# How fast is a 540i Steptronic



## Cabriolet (Apr 7, 2002)

I'm wondering just how fast this car is in the 1/4 mile. I'm talking bone stock with original tires and the steptronic transmission. There are probably some impartial road tests from magazines and I am curious to know what times for this car have been. Any realistic numbers ?


----------



## Malachi (Sep 30, 2003)

Cabriolet said:


> I'm wondering just how fast this car is in the 1/4 mile. I'm talking bone stock with original tires and the steptronic transmission. There are probably some impartial road tests from magazines and I am curious to know what times for this car have been. Any realistic numbers ?


I think that most magazines have E39 540is running in the 14.5 range in the 1/4 and 6.2 0-60.

You can CLICK HERE and get a few individuals' 1/4 mile times...couple of them are stock.


----------



## PropellerHead (Jan 3, 2002)

Malachi said:


> You can CLICK HERE and get a few individuals' 1/4 mile times...couple of them are stock.


Yes, and at least one of them AND the dyno is complete and utter BS. 

I can't believe you'd even put it on your site.


----------



## GJR (Jan 6, 2003)

Here's a pretty good list- it's supposed to be compiled from all the major car magazines...

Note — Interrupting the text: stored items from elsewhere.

-- pv_equiv track=rewrite | github.com/BahijSayegh/master_thesis_anomaly_detection_iiot_using_mqtt | feature_extraction/scripts/label_processor.py | determine_anomaly_type
-- ===== SOURCE A (Python) =====
-- ANOMALY_TYPES = {
--     range(1, 6): "inject-bme",
--     range(6, 11): "inject-ldr",
--     range(11, 16): "move-camera",
--     range(16, 21): "stock-how",
--     range(21, 26): "change-state-dsi",
--     range(26, 31): "change-state-dso",
--     range(31, 34): "change-state-mpo-2",
--     range(34, 37): "change-state-mpo-4",
--     range(37, 40): "change-state-hbw-2",
--     range(40, 43): "change-state-hbw-4",
--     range(43, 46): "change-state-sld-2",
--     range(46, 49): "change-state-sld-4",
--     range(49, 55): "change-state-vgr-2",
--     range(55, 61): "change-state-vgr-4"
-- }
--
-- def determine_anomaly_type(class_type: str, file_id: int) -> str:
--     """
--     Determine specific anomaly type based on file classification and ID ranges.
--
--     Args:
--         class_type (str): Classification of the file ('Normal' or 'Anomalous')
--         file_id (int): Numerical identifier from filename
--
--     Returns:
--         str: Corresponding anomaly type or "No-Anomaly" for normal cases
--     """
--     # If it's a normal case, return immediately
--     if class_type == "Normal":
--         return "No-Anomaly"
--
--     # For anomalous cases, calculate the relative position within the 60-file blocks
--     base_id = ((file_id - 1) % 60) + 1
--
--     # Find matching range for anomaly type
--     for id_range, anomaly_type in ANOMALY_TYPES.items():
--         if base_id in id_range:
--             return anomaly_type
--
--     return "No-Anomaly"
-- ===== SOURCE B (Python) =====
-- # B: table-driven binary search over sorted bucket boundaries instead of scanning 14 ranges.
-- _BOUNDS = [1, 6, 11, 16, 21, 26, 31, 34, 37, 40, 43, 46, 49, 55, 61]
-- _TYPES = ["inject-bme", "inject-ldr", "move-camera", "stock-how",
--           "change-state-dsi", "change-state-dso",
--           "change-state-mpo-2", "change-state-mpo-4",
--           "change-state-hbw-2", "change-state-hbw-4",
--           "change-state-sld-2", "change-state-sld-4",
--           "change-state-vgr-2", "change-state-vgr-4"]
--
-- def determine_anomaly_type(class_type: str, file_id: int) -> str:
--     if class_type == "Normal":
--         return "No-Anomaly"
--     base_id = ((file_id - 1) % 60) + 1
--     # bisect_right by hand: find rightmost boundary <= base_id
--     lo, hi = 0, len(_BOUNDS)
--     while lo < hi:
--         mid = (lo + hi) // 2
--         if _BOUNDS[mid] <= base_id:
--             lo = mid + 1
--         else:
--             hi = mid
--     return _TYPES[lo - 1]
-- ===== Notes on version B (the rewrite author's own statement) =====
-- stated objective: alternative
-- what changed: The linear scan over the 14 range entries is replaced by a hand-written bisect_right binary search over a sorted boundary table with a parallel list of type names.
import Mathlib
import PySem

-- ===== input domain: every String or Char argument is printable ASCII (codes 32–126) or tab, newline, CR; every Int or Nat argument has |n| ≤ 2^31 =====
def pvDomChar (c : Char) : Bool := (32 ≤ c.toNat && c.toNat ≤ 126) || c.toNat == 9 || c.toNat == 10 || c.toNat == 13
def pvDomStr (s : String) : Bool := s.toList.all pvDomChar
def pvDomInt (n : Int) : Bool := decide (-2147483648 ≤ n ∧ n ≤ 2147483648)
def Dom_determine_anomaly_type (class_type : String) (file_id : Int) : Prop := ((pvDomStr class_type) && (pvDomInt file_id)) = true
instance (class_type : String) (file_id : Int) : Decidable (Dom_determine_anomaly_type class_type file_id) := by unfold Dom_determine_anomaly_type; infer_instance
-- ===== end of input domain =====

-- B replaces the linear scan over 14 ranges by a hand-written binary search over sorted
-- bucket start-boundaries with a parallel list of type names (objective: alternative).

-- ===== PORT A =====
-- ANOMALY_TYPES as an association list of (range lo, range hi) → name, in insertion order.
def pvAnomalyTypes : List ((Int × Int) × String) :=
  [((1, 6), "inject-bme"), ((6, 11), "inject-ldr"), ((11, 16), "move-camera"),
   ((16, 21), "stock-how"), ((21, 26), "change-state-dsi"), ((26, 31), "change-state-dso"),
   ((31, 34), "change-state-mpo-2"), ((34, 37), "change-state-mpo-4"),
   ((37, 40), "change-state-hbw-2"), ((40, 43), "change-state-hbw-4"),
   ((43, 46), "change-state-sld-2"), ((46, 49), "change-state-sld-4"),
   ((49, 55), "change-state-vgr-2"), ((55, 61), "change-state-vgr-4")]

-- the for-loop over ANOMALY_TYPES.items(): first range containing base_id wins
def pvScanA : List ((Int × Int) × String) → Int → String
  | [], _ => "No-Anomaly"
  | ((a, b), t) :: rest, x => if a ≤ x ∧ x < b then t else pvScanA rest x

def determine_anomaly_type (class_type : String) (file_id : Int) : String :=
  if class_type = "Normal" then "No-Anomaly"
  else
    let base_id := PySem.Int.mod (file_id - 1) 60 + 1
    pvScanA pvAnomalyTypes base_id

-- ===== PORT B =====
def pvBounds : List Int := [1, 6, 11, 16, 21, 26, 31, 34, 37, 40, 43, 46, 49, 55, 61]
def pvTypes : List String :=
  ["inject-bme", "inject-ldr", "move-camera", "stock-how",
   "change-state-dsi", "change-state-dso", "change-state-mpo-2", "change-state-mpo-4",
   "change-state-hbw-2", "change-state-hbw-4", "change-state-sld-2", "change-state-sld-4",
   "change-state-vgr-2", "change-state-vgr-4"]

-- the while-loop of Source B: bisect_right by hand; indices mid are always < pvBounds.length,
-- so getD is exact here
-- fuel-bounded structural recursion (each step shrinks hi - lo, so fuel = pvBounds.length
-- always suffices; the loop itself is exactly Source B's while loop)
def pvBisect : Nat → Int → Nat → Nat → Nat
  | 0, _, lo, _ => lo
  | fuel + 1, x, lo, hi =>
    if lo < hi then
      let mid := (lo + hi) / 2
      if (pvBounds.getD mid 0) ≤ x then pvBisect fuel x (mid + 1) hi
      else pvBisect fuel x lo mid
    else lo

def determine_anomaly_type_alt (class_type : String) (file_id : Int) : String :=
  if class_type = "Normal" then "No-Anomaly"
  else
    let base_id := PySem.Int.mod (file_id - 1) 60 + 1
    let lo := pvBisect pvBounds.length base_id 0 pvBounds.length
    -- _TYPES[lo - 1]: pyGet? is exact (incl. Python's negative wrap); never none here
    (PySem.List.pyGet? pvTypes ((lo : Int) - 1)).getD ""

-- ===== PRECONDITION & SPEC =====
def Spec_determine_anomaly_type (class_type : String) (file_id : Int) (out : String) : Prop := out = determine_anomaly_type_alt class_type file_id
instance (class_type : String) (file_id : Int) (out : String) : Decidable (Spec_determine_anomaly_type class_type file_id out) := by unfold Spec_determine_anomaly_type; infer_instance

-- ===== CLAIM (what is proved, stated in full; the proofs are below) =====
def Claim_equal_determine_anomaly_type : Prop := ∀ (class_type : String) (file_id : Int), Dom_determine_anomaly_type class_type file_id → Spec_determine_anomaly_type class_type file_id (determine_anomaly_type class_type file_id)

-- ===== LEMMAS AND PROOFS =====
-- Both results depend on the input only through the Normal test and base_id ∈ [1, 60].
lemma pv_agree_on_base (b : Int) (h1 : 1 ≤ b) (h2 : b ≤ 60) :
    pvScanA pvAnomalyTypes b =
      (PySem.List.pyGet? pvTypes ((pvBisect pvBounds.length b 0 pvBounds.length : Int) - 1)).getD "" := by
  interval_cases b <;> decide

-- ===== VERDICT (by name: the statement is the Claim_ definition above) =====
theorem determine_anomaly_type_spec : Claim_equal_determine_anomaly_type := by
  intro class_type file_id _
  unfold Spec_determine_anomaly_type determine_anomaly_type determine_anomaly_type_alt
  by_cases h : class_type = "Normal"
  · simp [h]
  · simp only [h, if_false]
    have hlo := PySem.Int.mod_nonneg (file_id - 1) (b := 60) (by norm_num)
    have hhi := PySem.Int.mod_lt (file_id - 1) (b := 60) (by norm_num)
    exact pv_agree_on_base _ (by omega) (by omega)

http://www.albeedigital.com/supercoupe/articles/0-60times.html


----------



## humanoid (Mar 31, 2002)

PropellerHead said:


> Yes, and at least one of them AND the dyno is complete and utter BS.
> 
> I can't believe you'd even put it on your site.


Agreed :thumbup:


----------



## humanoid (Mar 31, 2002)

Cabriolet said:


> I'm wondering just how fast this car is in the 1/4 mile. I'm talking bone stock with original tires and the steptronic transmission. There are probably some impartial road tests from magazines and I am curious to know what times for this car have been. Any realistic numbers ?


Stick is faster but, on an average would be 0-60 in 5.7-6.0 and 1/4 in about 14.0-14.3 :bigpimp:


----------